彼は、そのころ江戸の町の子どもたちの間に流行した一群の「子ども浮世絵」の専門画家として、「新板鼠のたわむれ」・「面づくし」・「祭礼人形づくし」・「昔話・かちかち山」・「新板冬物衣装」・「なぞなずづくし」・「すもう両面合わせ」といった楽しく美しいたくさんの一枚絵を描き続けたのです・・・。
江戸の町の子どもたちは、これらの粗末な絵を絵草子店や駄菓子屋で買い求め、絵本やマンガや図鑑として自らを楽しませ、慰め、賢くさせたのでした。
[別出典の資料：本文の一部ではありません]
-- pv_equiv track=rewrite | github.com/Danial-Changez/VCard | bin/A3main.py | parseCardDetails
-- ===== SOURCE A (Python) =====
-- def formatDateString(date_str):
--     """
--     Convert 'YYYYMMDD' -> 'YYYY/MM/DD' if length=8 and numeric.
--     Otherwise return raw date_str.
--     """
--     if len(date_str) == 8 and date_str.isdigit():
--         return date_str[0:4] + "/" + date_str[4:6] + "/" + date_str[6:8]
--     return date_str
--
-- def formatTimeString(time_str):
--     """
--     Convert 'HHMMSS' -> 'HH:MM:SS' if length=6 and numeric.
--     Otherwise return raw time_str.
--     """
--     if len(time_str) == 6 and time_str.isdigit():
--         return time_str[0:2] + ":" + time_str[2:4] + ":" + time_str[4:6]
--     return time_str
--
-- def parseDateTime(dt_str):
--     """
--     Convert a vCard date-time string (like '20090808T143000Z') into a nicer display:
--       - '20090808T143000Z' -> 'Date: 2009/08/08 Time: 14:30:00 (UTC)'
--       - '20090808T143000'  -> 'Date: 2009/08/08 Time: 14:30:00'
--       - '20090808'         -> 'Date: 2009/08/08'
--       - 'circa 1960'       -> 'circa 1960' (treated as text)
--     """
--     dt_str = dt_str.strip()
--     if not dt_str:
--         return ""
--
--     # Check for trailing Z => UTC
--     is_utc = False
--     if dt_str.endswith("Z"):
--         is_utc = True
--         dt_str = dt_str[:-1]  # remove trailing 'Z'
--
--     # Split on 'T' to separate date/time
--     if "T" in dt_str:
--         parts = dt_str.split("T", 1)
--         date_part = formatDateString(parts[0])
--         time_part = formatTimeString(parts[1])
--         result = f"Date: {date_part} Time: {time_part}"
--         if is_utc:
--             result += " (UTC)"
--         return result
--     else:
--         # no 'T'
--         # check if it's 8-digit date
--         if dt_str.isdigit() and len(dt_str) == 8:
--             return f"Date: {formatDateString(dt_str)}"
--         else:
--             # text
--             return dt_str
--
-- def parseCardDetails(card_str):
--     """
--     Extract BDAY and ANNIVERSARY lines from card_str, returning nicely formatted strings.
--     """
--     bdayVal = ""
--     annivVal = ""
--     for line in card_str.splitlines():
--         line = line.strip()
--         if line.startswith("BDAY:"):
--             raw = line[5:].strip()
--             bdayVal = parseDateTime(raw)
--         elif line.startswith("ANNIVERSARY:"):
--             raw = line[12:].strip()
--             annivVal = parseDateTime(raw)
--     return (bdayVal, annivVal)
-- ===== SOURCE B (Python) =====
-- def _fmtFixed(s, widths, sep):
--     # Generic fixed-width digit grouper: 'YYYYMMDD'->'YYYY/MM/DD', 'HHMMSS'->'HH:MM:SS'.
--     if len(s) == sum(widths) and s.isdigit():
--         parts, i = [], 0
--         for w in widths:
--             parts.append(s[i:i + w])
--             i += w
--         return sep.join(parts)
--     return s
--
-- def _parseDT(dt_str):
--     dt_str = dt_str.strip()
--     if not dt_str:
--         return ""
--     is_utc = dt_str.endswith("Z")
--     core = dt_str[:-1] if is_utc else dt_str
--     if "T" in core:
--         date_part, time_part = core.split("T", 1)
--         out = "Date: " + _fmtFixed(date_part, (4, 2, 2), "/") + " Time: " + _fmtFixed(time_part, (2, 2, 2), ":")
--         return out + " (UTC)" if is_utc else out
--     if len(core) == 8 and core.isdigit():
--         return "Date: " + _fmtFixed(core, (4, 2, 2), "/")
--     return core
--
-- def _lastField(lines, prefix):
--     # Scan the lines back to front; the first hit is the last occurrence.
--     for line in reversed(lines):
--         line = line.strip()
--         if line.startswith(prefix):
--             return _parseDT(line[len(prefix):].strip())
--     return ""
--
-- def parseCardDetails(card_str):
--     lines = card_str.splitlines()
--     return (_lastField(lines, "BDAY:"), _lastField(lines, "ANNIVERSARY:"))
-- ===== Notes on version B (the rewrite author's own statement) =====
-- stated objective: alternative
-- what changed: parseCardDetails no longer keeps two accumulators in one forward pass; it scans the lines back to front once per field, returning the first (i.e. last overall) matching line, and the two bespoke date/time formatters are merged into one generic fixed-width digit grouper driven by a widths tuple.
import Mathlib
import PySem

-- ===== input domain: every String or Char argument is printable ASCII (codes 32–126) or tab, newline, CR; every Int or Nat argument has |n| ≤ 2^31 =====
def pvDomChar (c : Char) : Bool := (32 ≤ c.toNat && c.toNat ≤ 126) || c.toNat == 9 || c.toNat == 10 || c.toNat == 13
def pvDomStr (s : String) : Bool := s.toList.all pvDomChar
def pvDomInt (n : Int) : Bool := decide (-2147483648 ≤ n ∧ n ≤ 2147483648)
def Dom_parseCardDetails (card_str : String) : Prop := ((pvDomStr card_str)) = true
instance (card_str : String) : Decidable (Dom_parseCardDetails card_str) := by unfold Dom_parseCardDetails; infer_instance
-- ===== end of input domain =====

-- B replaces A's forward accumulator pass (one branch per field inside the loop) by two
-- back-to-front first-match scans, one per field, and folds the two bespoke date/time
-- formatters into one generic fixed-width grouper; same results, same cost (objective: alternative).

-- ===== PORT A =====
-- A's helpers, ported on List Char

def fmtDateC (s : List Char) : List Char :=
  if decide (s.length = 8) && PySem.Chars.strIsdigit s then
    PySem.Chars.slice s (some 0) (some 4) ++ ['/'] ++ PySem.Chars.slice s (some 4) (some 6)
      ++ ['/'] ++ PySem.Chars.slice s (some 6) (some 8)
  else s

def fmtTimeC (s : List Char) : List Char :=
  if decide (s.length = 6) && PySem.Chars.strIsdigit s then
    PySem.Chars.slice s (some 0) (some 2) ++ [':'] ++ PySem.Chars.slice s (some 2) (some 4)
      ++ [':'] ++ PySem.Chars.slice s (some 4) (some 6)
  else s

def parseDateTimeC (dt0 : List Char) : List Char :=
  let dt := PySem.Chars.strip dt0
  if dt = [] then []
  else
    let p := if PySem.Chars.endswith dt ['Z'] then (true, PySem.Chars.slice dt none (some (-1)))
             else (false, dt)
    let isUtc := p.1
    let dt := p.2
    if PySem.Chars.isIn ['T'] dt then
      let parts := PySem.Chars.splitOnMax dt ['T'] 1
      -- parts[0] / parts[1]: always present here since 'T' ∈ dt, so the defaults are unreachable
      let datePart := fmtDateC (PySem.List.pyGetD parts 0 [])
      let timePart := fmtTimeC (PySem.List.pyGetD parts 1 [])
      let result := "Date: ".toList ++ datePart ++ " Time: ".toList ++ timePart
      if isUtc then result ++ " (UTC)".toList else result
    else
      if PySem.Chars.strIsdigit dt && decide (dt.length = 8) then "Date: ".toList ++ fmtDateC dt
      else dt

-- A's loop body: test each stripped line against the two prefixes, overwrite the matching slot
def pvStepA (st : List Char × List Char) (line : List Char) : List Char × List Char :=
  let l := PySem.Chars.strip line
  if PySem.Chars.startswith l "BDAY:".toList then
    (parseDateTimeC (PySem.Chars.strip (PySem.Chars.slice l (some 5) none)), st.2)
  else if PySem.Chars.startswith l "ANNIVERSARY:".toList then
    (st.1, parseDateTimeC (PySem.Chars.strip (PySem.Chars.slice l (some 12) none)))
  else st

def parseCardDetails (card_str : String) : String × String :=
  let r := (PySem.Chars.splitlines card_str.toList).foldl pvStepA ([], [])
  (String.ofList r.1, String.ofList r.2)

-- ===== PORT B =====
-- _fmtFixed: generic fixed-width digit grouper (loop over the widths, slicing at a running index)
def pvFmtFixed (s : List Char) (widths : List Int) (sep : List Char) : List Char :=
  if decide ((s.length : Int) = widths.sum) && PySem.Chars.strIsdigit s then
    let st := widths.foldl
      (fun (st : List (List Char) × Int) w =>
        (st.1 ++ [PySem.Chars.slice s (some st.2) (some (st.2 + w))], st.2 + w)) ([], 0)
    PySem.Chars.join sep st.1
  else s

-- _parseDT
def parseDateTimeB (dt0 : List Char) : List Char :=
  let dt := PySem.Chars.strip dt0
  if dt = [] then []
  else
    let isUtc := PySem.Chars.endswith dt ['Z']
    let core := if isUtc then PySem.Chars.slice dt none (some (-1)) else dt
    if PySem.Chars.isIn ['T'] core then
      let parts := PySem.Chars.splitOnMax core ['T'] 1
      -- the unpack 'date_part, time_part = core.split("T", 1)': both present since 'T' ∈ core
      let out := "Date: ".toList ++ pvFmtFixed (PySem.List.pyGetD parts 0 []) [4, 2, 2] ['/']
                 ++ " Time: ".toList ++ pvFmtFixed (PySem.List.pyGetD parts 1 []) [2, 2, 2] [':']
      if isUtc then out ++ " (UTC)".toList else out
    else if decide (core.length = 8) && PySem.Chars.strIsdigit core then
      "Date: ".toList ++ pvFmtFixed core [4, 2, 2] ['/']
    else core

-- _lastField's loop over reversed(lines): first match wins, '' if none
def pvScanRev (pfx : List Char) : List (List Char) → List Char
  | [] => []
  | x :: xs =>
    let l := PySem.Chars.strip x
    if PySem.Chars.startswith l pfx then
      parseDateTimeB (PySem.Chars.strip (PySem.Chars.slice l (some (pfx.length : Int)) none))
    else pvScanRev pfx xs

def parseCardDetails_alt (card_str : String) : String × String :=
  let lines := PySem.Chars.splitlines card_str.toList
  (String.ofList (pvScanRev "BDAY:".toList lines.reverse),
   String.ofList (pvScanRev "ANNIVERSARY:".toList lines.reverse))

-- ===== PRECONDITION & SPEC =====
def Spec_parseCardDetails (card_str : String) (out : String × String) : Prop := out = parseCardDetails_alt card_str
instance (card_str : String) (out : String × String) : Decidable (Spec_parseCardDetails card_str out) := by unfold Spec_parseCardDetails; infer_instance

-- ===== CLAIM (what is proved, stated in full; the proofs are below) =====
def Claim_equal_parseCardDetails : Prop := ∀ (card_str : String), Dom_parseCardDetails card_str → Spec_parseCardDetails card_str (parseCardDetails card_str)

-- ===== LEMMAS AND PROOFS =====

-- the raw value a single line contributes for prefix pfx, if it matches
def pvHit (pfx x : List Char) : Option (List Char) :=
  let l := PySem.Chars.strip x
  if PySem.Chars.startswith l pfx then some (PySem.Chars.strip (l.drop pfx.length)) else none

-- the value of the LAST matching line of ls (later lines win)
def pvLastMatch (pfx : List Char) : List (List Char) → Option (List Char)
  | [] => none
  | x :: xs => match pvLastMatch pfx xs with
    | some v => some v
    | none => pvHit pfx x

-- the value of the FIRST matching line of ls
def pvFirstMatch (pfx : List Char) : List (List Char) → Option (List Char)
  | [] => none
  | x :: xs => match pvHit pfx x with
    | some v => some v
    | none => pvFirstMatch pfx xs

theorem pv_fmtFixed_date (s : List Char) : pvFmtFixed s [4, 2, 2] ['/'] = fmtDateC s := by
  unfold pvFmtFixed fmtDateC
  by_cases h : s.length = 8
  · simp only [List.foldl, List.sum_cons, List.sum_nil, h]
    norm_num
    cases hd : PySem.Chars.strIsdigit s <;>
      simp [PySem.Chars.join, List.intercalate]
  · have : ¬ ((s.length : Int) = 8) := by exact_mod_cast h
    simp [h, this]

theorem pv_fmtFixed_time (s : List Char) : pvFmtFixed s [2, 2, 2] [':'] = fmtTimeC s := by
  unfold pvFmtFixed fmtTimeC
  by_cases h : s.length = 6
  · simp only [List.foldl, List.sum_cons, List.sum_nil, h]
    norm_num
    cases hd : PySem.Chars.strIsdigit s <;>
      simp [PySem.Chars.join, List.intercalate]
  · have : ¬ ((s.length : Int) = 6) := by exact_mod_cast h
    simp [h, this]

theorem pv_parseDT_eq (s : List Char) : parseDateTimeB s = parseDateTimeC s := by
  unfold parseDateTimeB parseDateTimeC
  by_cases h0 : PySem.Chars.strip s = []
  · simp [h0]
  · simp only [h0]
    by_cases hz : PySem.Chars.endswith (PySem.Chars.strip s) ['Z'] = true <;>
      simp [hz, pv_fmtFixed_date, pv_fmtFixed_time, Bool.and_comm]

-- "BDAY:" and "ANNIVERSARY:" cannot both be prefixes of the same line
theorem pv_not_both (s t u : List Char)
    (hb : "BDAY:".toList ++ t = s) (ha : "ANNIVERSARY:".toList ++ u = s) : False := by
  rw [← hb] at ha
  simp at ha

-- one step of A's loop, phrased through pvHit
theorem pv_stepA (st : List Char × List Char) (x : List Char) :
    pvStepA st x =
      ((pvHit "BDAY:".toList x).elim st.1 parseDateTimeC,
       (pvHit "ANNIVERSARY:".toList x).elim st.2 parseDateTimeC) := by
  unfold pvStepA pvHit
  by_cases hb : PySem.Chars.startswith (PySem.Chars.strip x) ['B', 'D', 'A', 'Y', ':'] = true
  · have hnA : PySem.Chars.startswith (PySem.Chars.strip x) ['A', 'N', 'N', 'I', 'V', 'E', 'R', 'S', 'A', 'R', 'Y', ':'] ≠ true := by
      intro hA
      rw [PySem.Chars.startswith_iff] at hb hA
      obtain ⟨t, ht⟩ := hb
      obtain ⟨u, hu⟩ := hA
      exact pv_not_both _ t u ht hu
    have hsl : PySem.List.slice (PySem.Chars.strip x) (some 5) none =
        (PySem.Chars.strip x).drop 5 := by
      rw [PySem.List.slice_from _ (by norm_num)]
      rfl
    simp [hb, hnA, hsl]
  · by_cases ha : PySem.Chars.startswith (PySem.Chars.strip x) ['A', 'N', 'N', 'I', 'V', 'E', 'R', 'S', 'A', 'R', 'Y', ':'] = true
    · have hsl : PySem.List.slice (PySem.Chars.strip x) (some 12) none =
          (PySem.Chars.strip x).drop 12 := by
        rw [PySem.List.slice_from _ (by norm_num)]
        rfl
      simp [hb, ha, hsl]
    · simp [hb, ha]

-- A's fold computes the last match of each field
theorem pv_foldA (ls : List (List Char)) (b a : List Char) :
    ls.foldl pvStepA (b, a) =
      ((pvLastMatch "BDAY:".toList ls).elim b parseDateTimeC,
       (pvLastMatch "ANNIVERSARY:".toList ls).elim a parseDateTimeC) := by
  induction ls generalizing b a with
  | nil => simp [pvLastMatch]
  | cons x xs ih =>
    simp only [List.foldl_cons, pvLastMatch, pv_stepA]
    rw [ih]
    cases pvLastMatch "BDAY:".toList xs <;> cases pvLastMatch "ANNIVERSARY:".toList xs <;>
      cases hB : pvHit "BDAY:".toList x <;> cases hA : pvHit "ANNIVERSARY:".toList x <;> simp

-- B's reversed scan computes the first match of the reversed list
theorem pv_scanRev (pfx : List Char) (rs : List (List Char)) :
    pvScanRev pfx rs = (pvFirstMatch pfx rs).elim [] parseDateTimeB := by
  induction rs with
  | nil => simp [pvScanRev, pvFirstMatch]
  | cons x xs ih =>
    simp only [pvScanRev, pvFirstMatch, pvHit]
    by_cases h : PySem.Chars.startswith (PySem.Chars.strip x) pfx = true
    · simp [h]
    · simp [h, ih]

theorem pv_firstMatch_append (pfx : List Char) (u v : List (List Char)) :
    pvFirstMatch pfx (u ++ v) =
      match pvFirstMatch pfx u with
      | some w => some w
      | none => pvFirstMatch pfx v := by
  induction u with
  | nil => simp [pvFirstMatch]
  | cons x xs ih =>
    simp only [List.cons_append, pvFirstMatch, ih]
    cases pvHit pfx x <;> simp

theorem pv_firstMatch_reverse (pfx : List Char) (ls : List (List Char)) :
    pvFirstMatch pfx ls.reverse = pvLastMatch pfx ls := by
  induction ls with
  | nil => rfl
  | cons x xs ih =>
    rw [List.reverse_cons, pv_firstMatch_append, ih]
    simp only [pvLastMatch, pvFirstMatch]
    cases pvLastMatch pfx xs <;> cases pvHit pfx x <;> simp

-- ===== VERDICT (by name: the statement is the Claim_ definition above) =====
theorem parseCardDetails_spec : Claim_equal_parseCardDetails := by
  intro card_str _
  unfold Spec_parseCardDetails
  simp only [parseCardDetails, parseCardDetails_alt]
  rw [pv_foldA, pv_scanRev, pv_scanRev, pv_firstMatch_reverse, pv_firstMatch_reverse]
  cases pvLastMatch "BDAY:".toList (PySem.Chars.splitlines card_str.toList) <;>
    cases pvLastMatch "ANNIVERSARY:".toList (PySem.Chars.splitlines card_str.toList) <;>
      simp [pv_parseDT_eq]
これら、彼のおおくの作品たちは、いずれも、子どもたちのありのままの姿を肯定し、子どもたちの活動をじっと見守っていく優しいまなざしに包まれている極めて高い価値を内包したものとして後世高く評価されましが、幼い子どもたちの手遊びの中で、そして何よりも下町を襲った震災や戦災によって、その大部分が、彼の名とともに歴史のかなたに消え去ってしまったのでした・・・。
◇参考文献
・浮世絵5号(大正4年) 浮世絵社
・組上燈篭考 高値宏弘著
・落穂ひろい 瀬田貞二著
・よし藤・子ども浮世絵
中村光夫編著
(月刊「郷土教育 701」より)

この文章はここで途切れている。